(Saved data entries)
=====
-- the eight normalized alias candidates collapse to two strings
set_option maxHeartbeats 2000000 in
lemma pv_aliases_collapse (brand : String) :
    (brand_aliases brand).map String.toList
      = (PySem.List.dedup
          [pvNorm (PySem.Chars.strip brand.toList),
           pvNorm ((PySem.Chars.strip brand.toList).filter (· ≠ '+'))]).filter (· ≠ []) := by
  set bl := PySem.Chars.strip brand.toList with hbl
  set N := pvNorm bl with hN
  set NP := pvNorm (bl.filter (· ≠ '+')) with hNP
  have hb : (PySem.Str.strip brand).toList = bl := by
    rw [hbl, PySem.Str.toList_strip]
  -- string-level values of the eight normalized aliases
  have e1 : PySem.Str.strip (normalize_text (PySem.Str.strip brand)) = String.ofList N := by
    apply String.toList_inj.mp
    rw [PySem.Str.toList_strip, pv_normalize_eq, hb, String.toList_ofList]
    exact pv_pvNorm_strip_idem bl
  have e2 : PySem.Str.strip (normalize_text (PySem.Str.lower (PySem.Str.strip brand)))
      = String.ofList N := by
    apply String.toList_inj.mp
    rw [PySem.Str.toList_strip, pv_normalize_eq, String.toList_ofList,
        PySem.Str.toList_lower, hb, pv_pvNorm_lower]
    exact pv_pvNorm_strip_idem bl
  have e3 : PySem.Str.strip (normalize_text (PySem.Str.replace (PySem.Str.strip brand) "-" " "))
      = String.ofList N := by
    apply String.toList_inj.mp
    rw [PySem.Str.toList_strip, pv_normalize_eq, String.toList_ofList,
        PySem.Str.toList_replace, hb,
        show ("-" : String).toList = ['-'] from rfl,
        show (" " : String).toList = [' '] from rfl,
        pv_replace_rep, pv_pvNorm_rep '-' ' ' (by decide)]
    exact pv_pvNorm_strip_idem bl
  have e4 : PySem.Str.strip (normalize_text (PySem.Str.replace (PySem.Str.strip brand) "–" " "))
      = String.ofList N := by
    apply String.toList_inj.mp
    rw [PySem.Str.toList_strip, pv_normalize_eq, String.toList_ofList,
        PySem.Str.toList_replace, hb,
        show ("–" : String).toList = ['–'] from rfl,
        show (" " : String).toList = [' '] from rfl,
        pv_replace_rep, pv_pvNorm_rep '–' ' ' (by decide)]
    exact pv_pvNorm_strip_idem bl
  have e5 : PySem.Str.strip (normalize_text (PySem.Str.replace (PySem.Str.strip brand) "—" " "))
      = String.ofList N := by
    apply String.toList_inj.mp
    rw [PySem.Str.toList_strip, pv_normalize_eq, String.toList_ofList,
        PySem.Str.toList_replace, hb,
        show ("—" : String).toList = ['—'] from rfl,
        show (" " : String).toList = [' '] from rfl,
        pv_replace_rep, pv_pvNorm_rep '—' ' ' (by decide)]
    exact pv_pvNorm_strip_idem bl
  have e6 : PySem.Str.strip (normalize_text (PySem.Str.replace (PySem.Str.strip brand) "’" "'"))
      = String.ofList N := by
    apply String.toList_inj.mp
    rw [PySem.Str.toList_strip, pv_normalize_eq, String.toList_ofList,
        PySem.Str.toList_replace, hb,
        show ("’" : String).toList = ['’'] from rfl,
        show ("'" : String).toList = ['\''] from rfl,
        pv_replace_rep, pv_pvNorm_rep '’' '\'' (by decide)]
    exact pv_pvNorm_strip_idem bl
  have e7 : PySem.Str.strip (normalize_text (PySem.Str.replace (PySem.Str.strip brand) "." ""))
      = String.ofList N := by
    apply String.toList_inj.mp
    rw [PySem.Str.toList_strip, pv_normalize_eq, String.toList_ofList,
        PySem.Str.toList_replace, hb,
        show ("." : String).toList = ['.'] from rfl,
        show ("" : String).toList = [] from rfl,
        pv_replace_del, pv_pvNorm_del '.' (by decide)]
    exact pv_pvNorm_strip_idem bl
  have e8 : PySem.Str.strip (normalize_text (PySem.Str.replace (PySem.Str.strip brand) "+" ""))
      = String.ofList NP := by
    apply String.toList_inj.mp
    rw [PySem.Str.toList_strip, pv_normalize_eq, String.toList_ofList,
        PySem.Str.toList_replace, hb,
        show ("+" : String).toList = ['+'] from rfl,
        show ("" : String).toList = [] from rfl,
        pv_replace_del, pv_flatMap_del_filter, hNP]
    exact pv_pvNorm_strip_idem (bl.filter (· ≠ '+'))
  have hfold : brand_aliases brand =
      ([PySem.Str.strip brand, PySem.Str.lower (PySem.Str.strip brand),
        PySem.Str.replace (PySem.Str.strip brand) "-" " ",
        PySem.Str.replace (PySem.Str.strip brand) "–" " ",
        PySem.Str.replace (PySem.Str.strip brand) "—" " ",
        PySem.Str.replace (PySem.Str.strip brand) "’" "'",
        PySem.Str.replace (PySem.Str.strip brand) "." "",
        PySem.Str.replace (PySem.Str.strip brand) "+" ""].foldl pvBody
        ([], PySem.Set.empty)).1 := rfl
  have hSN : (String.ofList N = "") ↔ N = [] := by
    constructor
    · intro h; have := congrArg String.toList h; simpa using this
    · intro h; rw [h]
  have hSNP : (String.ofList NP = "") ↔ NP = [] := by
    constructor
    · intro h; have := congrArg String.toList h; simpa using this
    · intro h; rw [h]
  have hEqS : (String.ofList NP = String.ofList N) ↔ NP = N := by
    constructor
    · intro h; have := congrArg String.toList h; simpa using this
    · intro h; rw [h]
  have hce : ∀ x : String, ¬ PySem.Set.contains PySem.Set.empty x = true := by
    intro x
    simp [PySem.Set.contains, PySem.Set.empty]
  rw [hfold]
  by_cases hn : N = []
  · have h1 : String.ofList N = "" := hSN.mpr hn
    have k1 := pvBody_skip ([], PySem.Set.empty) _ (e1.trans h1)
    have k2 := pvBody_skip ([], PySem.Set.empty) _ (e2.trans h1)
    have k3 := pvBody_skip ([], PySem.Set.empty) _ (e3.trans h1)
    have k4 := pvBody_skip ([], PySem.Set.empty) _ (e4.trans h1)
    have k5 := pvBody_skip ([], PySem.Set.empty) _ (e5.trans h1)
    have k6 := pvBody_skip ([], PySem.Set.empty) _ (e6.trans h1)
    have k7 := pvBody_skip ([], PySem.Set.empty) _ (e7.trans h1)
    rw [List.foldl_cons, k1, List.foldl_cons, k2, List.foldl_cons, k3, List.foldl_cons, k4,
        List.foldl_cons, k5, List.foldl_cons, k6, List.foldl_cons, k7, List.foldl_cons]
    by_cases hp : NP = []
    · rw [pvBody_skip ([], PySem.Set.empty) _ (e8.trans (hSNP.mpr hp))]
      simp [PySem.List.dedup, PySem.Set.ofList, PySem.Set.add, PySem.Set.contains,
            PySem.Set.empty, hn, hp]
    · rw [pvBody_new ([], PySem.Set.empty) _ _ e8 (fun h => hp (hSNP.mp h)) (hce _)]
      simp [PySem.List.dedup, PySem.Set.ofList, PySem.Set.add, PySem.Set.contains,
            PySem.Set.empty, hn, hp]
  · have hn' : String.ofList N ≠ "" := fun h => hn (hSN.mp h)
    have k1 : pvBody ([], PySem.Set.empty) (PySem.Str.strip brand)
        = ([String.ofList N], [String.ofList N]) := by
      rw [pvBody_new ([], PySem.Set.empty) _ _ e1 hn' (hce _)]
      simp [PySem.Set.add, PySem.Set.contains, PySem.Set.empty]
    have hc1 : PySem.Set.contains ([String.ofList N] : List String) (String.ofList N) = true := by
      simp [PySem.Set.contains]
    have k2 := pvBody_mem ([String.ofList N], [String.ofList N]) _ _ e2 hc1
    have k3 := pvBody_mem ([String.ofList N], [String.ofList N]) _ _ e3 hc1
    have k4 := pvBody_mem ([String.ofList N], [String.ofList N]) _ _ e4 hc1
    have k5 := pvBody_mem ([String.ofList N], [String.ofList N]) _ _ e5 hc1
    have k6 := pvBody_mem ([String.ofList N], [String.ofList N]) _ _ e6 hc1
    have k7 := pvBody_mem ([String.ofList N], [String.ofList N]) _ _ e7 hc1
    rw [List.foldl_cons, k1, List.foldl_cons, k2, List.foldl_cons, k3, List.foldl_cons, k4,
        List.foldl_cons, k5, List.foldl_cons, k6, List.foldl_cons, k7, List.foldl_cons]
    by_cases he : NP = N
    · rw [pvBody_mem ([String.ofList N], [String.ofList N]) _ _ e8
          (by rw [hEqS.mpr he]; exact hc1)]
      simp [PySem.List.dedup, PySem.Set.ofList, PySem.Set.add, PySem.Set.contains,
            PySem.Set.empty, hn, he]
    · have he' : String.ofList NP ≠ String.ofList N := fun h => he (hEqS.mp h)
      by_cases hp : NP = []
      · rw [pvBody_skip ([String.ofList N], [String.ofList N]) _ (e8.trans (hSNP.mpr hp))]
        simp [PySem.List.dedup, PySem.Set.ofList, PySem.Set.add, PySem.Set.contains,
              PySem.Set.empty, hn, he, hp]
      · have hc2 : ¬ PySem.Set.contains ([String.ofList N] : List String)
            (String.ofList NP) = true := by
          simp [PySem.Set.contains, he']
        rw [pvBody_new ([String.ofList N], [String.ofList N]) _ _ e8
            (fun h => hp (hSNP.mp h)) hc2]
        simp [PySem.List.dedup, PySem.Set.ofList, PySem.Set.add, PySem.Set.contains,
              PySem.Set.empty, hn, he, hp]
=====
All lines in the records above that contain "from" are to be reported.

        show ("-" : String).toList = ['-'] from rfl,
        show (" " : String).toList = [' '] from rfl,
        show ("–" : String).toList = ['–'] from rfl,
        show (" " : String).toList = [' '] from rfl,
        show ("—" : String).toList = ['—'] from rfl,
        show (" " : String).toList = [' '] from rfl,
        show ("’" : String).toList = ['’'] from rfl,
        show ("'" : String).toList = ['\''] from rfl,
        show ("." : String).toList = ['.'] from rfl,
        show ("" : String).toList = [] from rfl,
        show ("+" : String).toList = ['+'] from rfl,
        show ("" : String).toList = [] from rfl,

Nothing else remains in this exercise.